Shelby prescribes T3 and clen by the ounce, and dnp by the kilo


Bostin and Leo said so

 

[Fa Seeshus]

I just want to pound my 100mg Anadrol ed.
And hope of some increase in hemoglobin, since EQ does nothing for that.

Your Crit didn't go up at all on EQ? How long did you wait for the bloods?

 

[nothuman]

Euthyroid just means "true" or "good" thyroid (literally) or normal/healthy thyroid function.

25 mcg is replacement T3, so yes, some dose at replacement or less just to bring up a decrement to thyroid function. Excessive diet can impact thyroid function, so a small dose of T3 could help someone that has reduced free T3 by dieting.

Copy that re: euthyroidism definition

I'm glad you said that because that's been my experience. I read in other places that it's too low to resolve anything but my experience shows it is enough.

I was severely symptomatic but a small dose of T3 helped me and I tried increasing slowly until I reached 50mcg and then the symptoms came back with a vengeance. 25-37.5mcg seems to be my sweet spot as far as how I feel goes.

 

[PYGMY]

nonsense

Shelby prescribes T3 and clen by the ounce, and dnp by the kilo


Bostin and Leo said so

Ok, guy lol. Believe it or don’t. Really don’t give a fuck. I worked with him about 10 years ago and that’s the program he laid out for me.

And LMFAO @ because Bostin and Leo said so.

 

[275bills]

Ok, guy lol. Believe it or don’t. Really don’t give a fuck. I worked with him about 10 years ago and that’s the program he laid out for me.

And LMFAO @ because Bostin and Leo said so.

Pretty sure he was just joking

 

[PYGMY]

Pretty sure he was just joking

Whoopsy. My bad. My apologies if that’s the case. The sarcasm completely escaped me if that was indeed his intention.

 

[Cabron]

Pretty sure he was just joking

i was initially going to say t3 and clen by the gram


but went with pound, because i figured 'gram' wouldnt have been obvious enough despite being an order of magnitude higher than dosage range used lol

 

[Cabron]

Whoopsy. My bad. My apologies if that’s the case. The sarcasm completely escaped me if that was indeed his intention.

all good fam

 

[homonunculus]

I thought it was just OK with respect to the Anadrol portion. Not sure why he entertained MPMD's claim without analysis of any supporting literature. Sure, maybe (if even true that an Anadrol-only cycle increases serum estrogens; I'm willing to test this myself) oxymetholone decreases clearance and/or excretion of estrogens (by competitive glycolysation and/or conjugation?) but it's not particularly compelling, mostly because I doubt the claim that increased estrogens are attributable to oxymetholone to start.

Potential mAR binding: maybe, but that wouldn't result in pronounced anabolism, if anything mAR actions tend to attenuate rather than potentiate classical AR action (that's the prevailing hypothesis).
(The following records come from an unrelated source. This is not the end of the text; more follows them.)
-- pv_equiv track=rewrite | github.com/cuteharvey/file_parse_test | test_files/file_tests/file_methods/parse_file_methods.py | get_largest_word
-- ===== SOURCE A (Python) =====
-- def get_largest_word(lines):
--     # Parameters:
--     # lines = lines to parse
--     temp_largest_word = ""
--     largest_words = []
--     for line in lines:
--         temp_words = line.split(" ")
--         for temp_word in temp_words:
--             if len(temp_word) > len(temp_largest_word):
--                 largest_words = [temp_word]
--                 temp_largest_word = temp_word
--             elif len(temp_word) == len(temp_largest_word):
--                 largest_words.append(temp_word)
--     return largest_words
-- ===== SOURCE B (Python) =====
-- def get_largest_word(lines):
--     words = [w for line in lines for w in line.split(" ")]
--     if not words:
--         return []
--     m = max(len(w) for w in words)
--     return [w for w in words if len(w) == m]
-- ===== Notes on version B (the rewrite author's own statement) =====
-- stated objective: simpler
-- what changed: Replaces the running-max state machine (rebuilding/appending to a result list word by word) with three plain passes: flatten lines into one word list, take the maximum length, filter the words of that length.
import Mathlib
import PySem

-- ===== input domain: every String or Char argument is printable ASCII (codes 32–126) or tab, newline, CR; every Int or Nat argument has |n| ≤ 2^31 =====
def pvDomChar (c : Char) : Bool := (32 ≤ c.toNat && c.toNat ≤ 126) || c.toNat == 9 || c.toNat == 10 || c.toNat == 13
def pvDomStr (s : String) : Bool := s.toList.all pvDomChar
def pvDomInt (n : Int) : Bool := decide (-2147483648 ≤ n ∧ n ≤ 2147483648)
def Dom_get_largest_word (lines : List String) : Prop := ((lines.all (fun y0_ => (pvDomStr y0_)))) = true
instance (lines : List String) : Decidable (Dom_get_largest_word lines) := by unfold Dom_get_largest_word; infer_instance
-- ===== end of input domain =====

-- B replaces A's running-max state machine by flatten / max-length / filter; objective: simpler.

-- ===== PORT A =====
-- line.split(" ") with the non-empty literal separator " " never raises, so .getD [] is exact here
def pvSplitWords (line : String) : List String := (PySem.Str.split? line " ").getD []

-- the body of A's inner loop: state = (temp_largest_word, largest_words)
def pvStep (st : String × List String) (w : String) : String × List String :=
  if PySem.Str.len st.1 < PySem.Str.len w then (w, [w])
  else if PySem.Str.len w = PySem.Str.len st.1 then (st.1, st.2 ++ [w])
  else st

def get_largest_word (lines : List String) : List String :=
  (lines.foldl (fun st line => (pvSplitWords line).foldl pvStep st) ("", [])).2

-- ===== PORT B =====
def get_largest_word_alt (lines : List String) : List String :=
  let words := lines.flatMap (fun line => pvSplitWords line)
  match words with
  | [] => []
  | w :: rest =>
    let m := rest.foldl (fun acc x => max acc (PySem.Str.len x)) (PySem.Str.len w)
    words.filter (fun x => PySem.Str.len x == m)

-- ===== PRECONDITION & SPEC =====
def Spec_get_largest_word (lines : List String) (out : List String) : Prop := out = get_largest_word_alt lines
instance (lines : List String) (out : List String) : Decidable (Spec_get_largest_word lines out) := by unfold Spec_get_largest_word; infer_instance

-- ===== CLAIM (what is proved, stated in full; the proofs are below) =====
def Claim_equal_get_largest_word : Prop := ∀ (lines : List String), Dom_get_largest_word lines → Spec_get_largest_word lines (get_largest_word lines)

-- ===== LEMMAS AND PROOFS =====

theorem pvLen_nonneg (s : String) : 0 ≤ PySem.Str.len s := by
  rw [PySem.Str.len_eq]; exact Int.natCast_nonneg _

theorem pvFoldlMax_base_le : ∀ (l : List String) (b : Int),
    b ≤ l.foldl (fun m w => max m (PySem.Str.len w)) b := by
  intro l
  induction l with
  | nil => intro b; simp
  | cons w rest ih =>
    intro b
    simp only [List.foldl_cons]
    exact le_trans (le_max_left _ _) (ih _)

-- the two nested loops of A are one fold of pvStep over the flattened word list
theorem pvFlat : ∀ (lines : List String) (st : String × List String),
    lines.foldl (fun st line => (pvSplitWords line).foldl pvStep st) st
      = (lines.flatMap (fun line => pvSplitWords line)).foldl pvStep st := by
  intro lines
  induction lines with
  | nil => intro st; simp
  | cons l rest ih =>
    intro st
    simp only [List.foldl_cons, List.flatMap_cons, List.foldl_append]
    exact ih _

-- invariant of A's fold: fst has the running max length; snd is
-- (the carried accumulator, kept only if no strictly longer word appeared) ++ all words of max length
theorem pvKey : ∀ (ws : List String) (b : String) (a : List String),
    PySem.Str.len (ws.foldl pvStep (b, a)).1
        = ws.foldl (fun m w => max m (PySem.Str.len w)) (PySem.Str.len b) ∧
    (ws.foldl pvStep (b, a)).2
        = (if ws.foldl (fun m w => max m (PySem.Str.len w)) (PySem.Str.len b) = PySem.Str.len b
            then a else [])
          ++ ws.filter (fun w => PySem.Str.len w
                == ws.foldl (fun m w => max m (PySem.Str.len w)) (PySem.Str.len b)) := by
  intro ws
  induction ws with
  | nil => intro b a; simp
  | cons w rest ih =>
    intro b a
    simp only [List.foldl_cons, List.filter_cons]
    by_cases h1 : PySem.Str.len b < PySem.Str.len w
    · have hmax : max (PySem.Str.len b) (PySem.Str.len w) = PySem.Str.len w :=
        max_eq_right (le_of_lt h1)
      have hM : PySem.Str.len w ≤ rest.foldl (fun m w => max m (PySem.Str.len w)) (PySem.Str.len w) :=
        pvFoldlMax_base_le _ _
      obtain ⟨ihf, ihs⟩ := ih w [w]
      simp only [pvStep, if_pos h1, hmax]
      refine ⟨ihf, ?_⟩
      rw [ihs]
      have hne : ¬ (rest.foldl (fun m w => max m (PySem.Str.len w)) (PySem.Str.len w) = PySem.Str.len b) := by
        omega
      by_cases h2 : rest.foldl (fun m w => max m (PySem.Str.len w)) (PySem.Str.len w) = PySem.Str.len w
      · have hbeq : (PySem.Str.len w == rest.foldl (fun m w => max m (PySem.Str.len w)) (PySem.Str.len w)) = true := by
          simp only [beq_iff_eq]; omega
        rw [if_pos h2, if_neg hne, hbeq, if_pos rfl]
        simp only [List.singleton_append, List.nil_append]
      · have hbeq : (PySem.Str.len w == rest.foldl (fun m w => max m (PySem.Str.len w)) (PySem.Str.len w)) = false := by
          simp only [beq_eq_false_iff_ne, ne_eq]; omega
        rw [if_neg h2, if_neg hne, hbeq, if_neg Bool.false_ne_true]
    · by_cases h2 : PySem.Str.len w = PySem.Str.len b
      · have hmax : max (PySem.Str.len b) (PySem.Str.len w) = PySem.Str.len b :=
          max_eq_left (by omega)
        obtain ⟨ihf, ihs⟩ := ih b (a ++ [w])
        simp only [pvStep, if_neg h1, if_pos h2, hmax]
        refine ⟨ihf, ?_⟩
        rw [ihs]
        by_cases h3 : rest.foldl (fun m w => max m (PySem.Str.len w)) (PySem.Str.len b) = PySem.Str.len b
        · have hbeq : (PySem.Str.len w == rest.foldl (fun m w => max m (PySem.Str.len w)) (PySem.Str.len b)) = true := by
            simp only [beq_iff_eq]; omega
          rw [if_pos h3, if_pos h3, hbeq, if_pos rfl]
          simp only [List.append_assoc, List.singleton_append]
        · have hbeq : (PySem.Str.len w == rest.foldl (fun m w => max m (PySem.Str.len w)) (PySem.Str.len b)) = false := by
            simp only [beq_eq_false_iff_ne, ne_eq]; omega
          rw [if_neg h3, if_neg h3, hbeq, if_neg Bool.false_ne_true]
      · have hmax : max (PySem.Str.len b) (PySem.Str.len w) = PySem.Str.len b :=
          max_eq_left (by omega)
        have hM : PySem.Str.len b ≤ rest.foldl (fun m w => max m (PySem.Str.len w)) (PySem.Str.len b) :=
          pvFoldlMax_base_le _ _
        obtain ⟨ihf, ihs⟩ := ih b a
        simp only [pvStep, if_neg h1, if_neg h2, hmax]
        refine ⟨ihf, ?_⟩
        rw [ihs]
        have hbeq : (PySem.Str.len w == rest.foldl (fun m w => max m (PySem.Str.len w)) (PySem.Str.len b)) = false := by
          simp only [beq_eq_false_iff_ne, ne_eq]; omega
        rw [hbeq, if_neg Bool.false_ne_true]

-- ===== VERDICT (by name: the statement is the Claim_ definition above) =====
theorem get_largest_word_spec : Claim_equal_get_largest_word := by
  intro lines _
  unfold Spec_get_largest_word get_largest_word get_largest_word_alt
  rw [pvFlat]
  cases hws : lines.flatMap (fun line => pvSplitWords line) with
  | nil => simp
  | cons w rest =>
    obtain ⟨_, hs⟩ := pvKey (w :: rest) "" []
    rw [hs]
    have hb : PySem.Str.len "" = 0 := by decide
    have hbase : max (PySem.Str.len "") (PySem.Str.len w) = PySem.Str.len w := by
      rw [hb]; exact max_eq_right (pvLen_nonneg w)
    simp only [List.foldl_cons, hbase, ite_self, List.nil_append]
These actions via mAR are transient, typified by GPCR nongenomic (rapid) action.

Very little discussion of metabolites and the Schanzer view that oxymetholone likely acts as a prohormone. My modeling data on 17α-methyl-5α-androstane-3α-17β-diol supports this. I posted this here: https://www.professionalmuscle.com/forums/index.php?threads/can’t-use-nolva…-what-is-next-best.171373/post-3099138

He's clearly a fountain of knowledge but I feel he didn't do any homework on the Anadrol topic and was somewhat unprepared. I liked his discussion of protein requirements, protein leveraging, glucagon and appetite, J. Antonio, et al. I wished that he had explained the fact that T3 (Cytomel) increases net protein breakdown (particularly, type IIB atrophy, i.e., selective catabolism of hypertrophied muscle) at moderate - high doses. But everything he said was correct, he just did not present the converse possibility (the risks/tradeoffs) if doses go beyond optimal (bringing the individual to a euthyroid state).

Hey IIx,

Thanks for your input! You, too, provide a massive amount of info. to the board here (and perhaps fall prey now n' again to the fact the some folks don't know WTF you're talking about... LOL! ) I've got limited parameters in terms of time and background knowledge of the listeners to work within. (My co-host does a good job of rapidly steering me to another topic either directly or in that I can see from subtle facial expressions it's time to abandon ship, though... )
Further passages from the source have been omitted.